However the problem with the "KERNEL DRIVER TO UNBIND" flag for the pcideviceclaims is still present as well as Problem with using the pci-passthrough devices when starting up my VMs. Any more Ideas? I mean whether or not the driver to unbind is just a display bug or it it connected with not being able to start VMs with exisiting pcideviceclaims I do not know. But as it stands I have to design a new method of setting up a HA minio-cluster and their best practices are strongly discouraging using SAN drives because of perfomance losses.

miniature-lock-53926

08/29/2023, 10:32 AM

But I want to stress that in my first couple of weeks. I did NOT have any problems with starting the VMs at all. That just started to happen after restarting the VMs sets regularly. I just wished it would just work again because my minio-cluster was almost ready to go :/

great-bear-19718

08/29/2023, 10:20 PM

any chance i could please get a support-bundle?

great-bear-19718

08/29/2023, 10:21 PM

the driver to unbind to is just used to try and re-bind to when pcideviceclaim is removed

miniature-lock-53926

08/30/2023, 9:18 AM

Ok I send you the support bundle and updated the github issue at https://github.com/harvester/pcidevices/issues/57 Thank you for your help so far :)

great-bear-19718

08/31/2023, 4:34 AM

Copy code

(⎈|default:N/A)➜  ~ k get pcideviceclaim haa-devops-harvester01-host03-000082000 -o yaml
apiVersion: <http://devices.harvesterhci.io/v1beta1|devices.harvesterhci.io/v1beta1>
kind: PCIDeviceClaim
metadata:
  annotations:
    <http://sim.harvesterhci.io/creationTimestamp|sim.harvesterhci.io/creationTimestamp>: "2023-08-29T10:12:35Z"
  creationTimestamp: "2023-08-29T10:12:35Z"
  finalizers:
  - <http://wrangler.cattle.io/PCIDeviceClaimOnRemove|wrangler.cattle.io/PCIDeviceClaimOnRemove>
  generation: 1
  name: haa-devops-harvester01-host03-000082000
  ownerReferences:
  - apiVersion: <http://devices.harvesterhci.io/v1beta1|devices.harvesterhci.io/v1beta1>
    kind: PCIDevice
    name: haa-devops-harvester01-host03-000082000
    uid: 327b5a68-34a0-4b88-a89c-bb205fd32e16
  resourceVersion: "589"
  uid: 040a15b0-854a-4960-bd4b-68022bbb9b4d
spec:
  address: 0000:82:00.0
  nodeName: haa-devops-harvester01-host03
  userName: admin
status:
  kernelDriverToUnbind: vfio-pci
  passthroughEnabled: true

is this the device in question?

miniature-lock-53926

08/31/2023, 6:01 AM

Yes this it seems so, because when I do not attach this specific Drive the VM will come up.

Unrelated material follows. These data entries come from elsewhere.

theorem pvFoldFlat {α σ : Type} (l : List α) (f : α → List (Int × Int))
    (g : σ → (Int × Int) → σ) (init : σ) :
    l.foldl (fun st r => (f r).foldl g st) init = (l.flatMap f).foldl g init := by
  induction l generalizing init with
  | nil => rfl
  | cons x t ih => simp [List.foldl_append, ih]

def pvCells (m n : Int) : List (Int × Int) :=
  (PySem.List.pyRange 0 m 1).flatMap (fun r =>
    (PySem.List.pyRange 0 n 1).map (fun c => (r, c)))

theorem pvCells_mem {m n : Int} {p : Int × Int} : p ∈ pvCells m n ↔ pvInb m n p := by
  unfold pvCells pvInb
  simp only [List.mem_flatMap, List.mem_map, PySem.List.mem_pyRange_one]
  constructor
  · rintro ⟨r, hr, c, hc, rfl⟩
    exact ⟨hr.1, hr.2, hc.1, hc.2⟩
  · rintro ⟨h1, h2, h3, h4⟩
    exact ⟨p.1, ⟨h1, h2⟩, p.2, ⟨h3, h4⟩, rfl⟩

theorem pvB_round_eq (R : List (List Char)) (m n : Int) (placed : PySem.Set (Int × Int)) :
    pvB_round R m n placed =
      (pvCells m n).foldl (fun st rc => pvB_scanCell R m n st rc.1 rc.2) (placed, false) := by
  unfold pvB_round pvCells
  rw [← pvFoldFlat]
  apply PySem.List.foldl_congr_mem
  intro acc r _
  rw [List.foldl_map]

theorem pvB_round_spec {R : List (List Char)} {m n : Int} {start : Int × Int}
    {S : Finset (Int × Int)} {placed : PySem.Set (Int × Int)}
    (hst : pvBState R m n start S placed) :
    ∃ S', pvBState R m n start S' (pvB_round R m n placed).1 ∧ S ⊆ S' ∧
      ((pvB_round R m n placed).2 = false → S' = S ∧ pvClosed R m n S') ∧
      ((pvB_round R m n placed).2 = true → S ⊂ S') := by
  rw [pvB_round_eq]
  have hinv := pvFoldPrefix (fun st rc => pvB_scanCell R m n st rc.1 rc.2)
    (fun pre st => ∃ S1, pvBState R m n start S1 st.1 ∧ S ⊆ S1 ∧
      (st.2 = false → S1 = S ∧ ∀ q ∈ pre, q ∈ S → ∀ d ∈ pvA_dirs, ∀ k,
        ¬ pvFlip R m n S q d k) ∧
      (st.2 = true → S ⊂ S1))
    (pvCells m n) [] (placed, false)
    ⟨S, hst, Finset.Subset.refl S, fun _ => ⟨rfl, by simp⟩, by simp⟩
    ?_
  · rw [List.nil_append] at hinv
    obtain ⟨S1, ha, hb, hc, hd⟩ := hinv
    refine ⟨S1, ha, hb, ?_, hd⟩
    intro hres
    obtain ⟨h1, h2⟩ := hc hres
    subst h1
    refine ⟨rfl, ?_⟩
    intro s hs d hd' k hfl
    have hsinb : pvInb m n s := ha.2.2.1 s hs
    exact h2 s (pvCells_mem.2 hsinb) hs d hd' k hfl
  · rintro pre' ⟨xr, xc⟩ st' _ ⟨S1, ha, hb, hc, hd⟩
    obtain ⟨S2, h1, h2, h3, h4, h5⟩ := pvB_scanCell_spec (r := xr) (c := xc)
      (chg := st'.2) (by simpa using ha) hb (fun h => (hc h).1)
    have hpair : (st'.1, st'.2) = st' := rfl
    rw [hpair] at h3 h4 h5
    refine ⟨S2, h1, hb.trans h2, ?_, ?_⟩
    · intro hres
      obtain ⟨x1, x2, x3⟩ := h4 hres
      refine ⟨x2, ?_⟩
      intro q hq hqS d hdm k
      rcases List.mem_append.1 hq with h | h
      · exact (hc x1).2 q h hqS d hdm k
      · rw [List.mem_singleton] at h
        subst h
        exact x3 hqS d hdm k
    · intro hres
      cases hchg : st'.2 with
      | false => exact h5 hchg hres
      | true => exact (hd hchg).trans_subset h2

But when I delete the VM again an recreate with this drive attached too, then I will get the error again

great-bear-19718

09/03/2023, 11:43 PM

yeah i see the issue

great-bear-19718

09/03/2023, 11:44 PM

i was away for a few days.. when you have a chance can you please get me the output of

kubectl get pcideviceclaim haa-devops-harvester01-host03-000082000 -o yaml

great-bear-19718

09/03/2023, 11:45 PM

when the claim is deleted it tries to rebind the device to its original driver.. which is stored as an annotation on the pcidevice object..

Copy code

apiVersion: <http://devices.harvesterhci.io/v1beta1|devices.harvesterhci.io/v1beta1>
kind: PCIDevice
metadata:
  annotations:
    <http://harvesterhci.io/pcideviceDriver|harvesterhci.io/pcideviceDriver>: nvme
    <http://sim.harvesterhci.io/creationTimestamp|sim.harvesterhci.io/creationTimestamp>: "2023-07-24T13:40:00Z"
  creationTimestamp: "2023-07-24T13:40:00Z"
  generation: 1
  labels:
    nodename: haa-devops-harvester01-host03
  name: haa-devops-harvester01-host03-000082000
  resourceVersion: "1395"
  uid: 4f9dab23-7cd8-4e3d-8932-987d1eb42786
spec: {}
status:
  address: 0000:82:00.0
  classId: "0108"
  description: 'Non-Volatile memory controller: Western Digital Ultrastar DC SN640
    NVMe SSD'
  deviceId: "2400"
  iommuGroup: "149"
  kernelDriverInUse: vfio-pci
  nodeName: haa-devops-harvester01-host03
  resourceName: <http://western.com/ULTRASTAR_DC_SN640_NVME_SSD|western.com/ULTRASTAR_DC_SN640_NVME_SSD>
  vendorId: 1b96

great-bear-19718

09/03/2023, 11:48 PM

Copy code

addresses:
  - address: 172.16.0.103
    type: InternalIP
  - address: haa-devops-harvester01-host03
    type: Hostname
allocatable:
  cpu: "128"
  <http://devices.kubevirt.io/kvm|devices.kubevirt.io/kvm>: 1k
  <http://devices.kubevirt.io/tun|devices.kubevirt.io/tun>: 1k
  <http://devices.kubevirt.io/vhost-net|devices.kubevirt.io/vhost-net>: 1k
  ephemeral-storage: "3567118004294"
  hugepages-1Gi: "0"
  hugepages-2Mi: "0"
  memory: 1056627872Ki
  pods: "110"
  <http://western.com/ULTRASTAR_DC_SN640_NVME_SSD|western.com/ULTRASTAR_DC_SN640_NVME_SSD>: "3"
capacity:
  cpu: "128"
  <http://devices.kubevirt.io/kvm|devices.kubevirt.io/kvm>: 1k
  <http://devices.kubevirt.io/tun|devices.kubevirt.io/tun>: 1k
  <http://devices.kubevirt.io/vhost-net|devices.kubevirt.io/vhost-net>: 1k
  ephemeral-storage: 3666856504Ki
  hugepages-1Gi: "0"
  hugepages-2Mi: "0"
  memory: 1056627872Ki
  pods: "110"
  <http://western.com/ULTRASTAR_DC_SN640_NVME_SSD|western.com/ULTRASTAR_DC_SN640_NVME_SSD>: "4"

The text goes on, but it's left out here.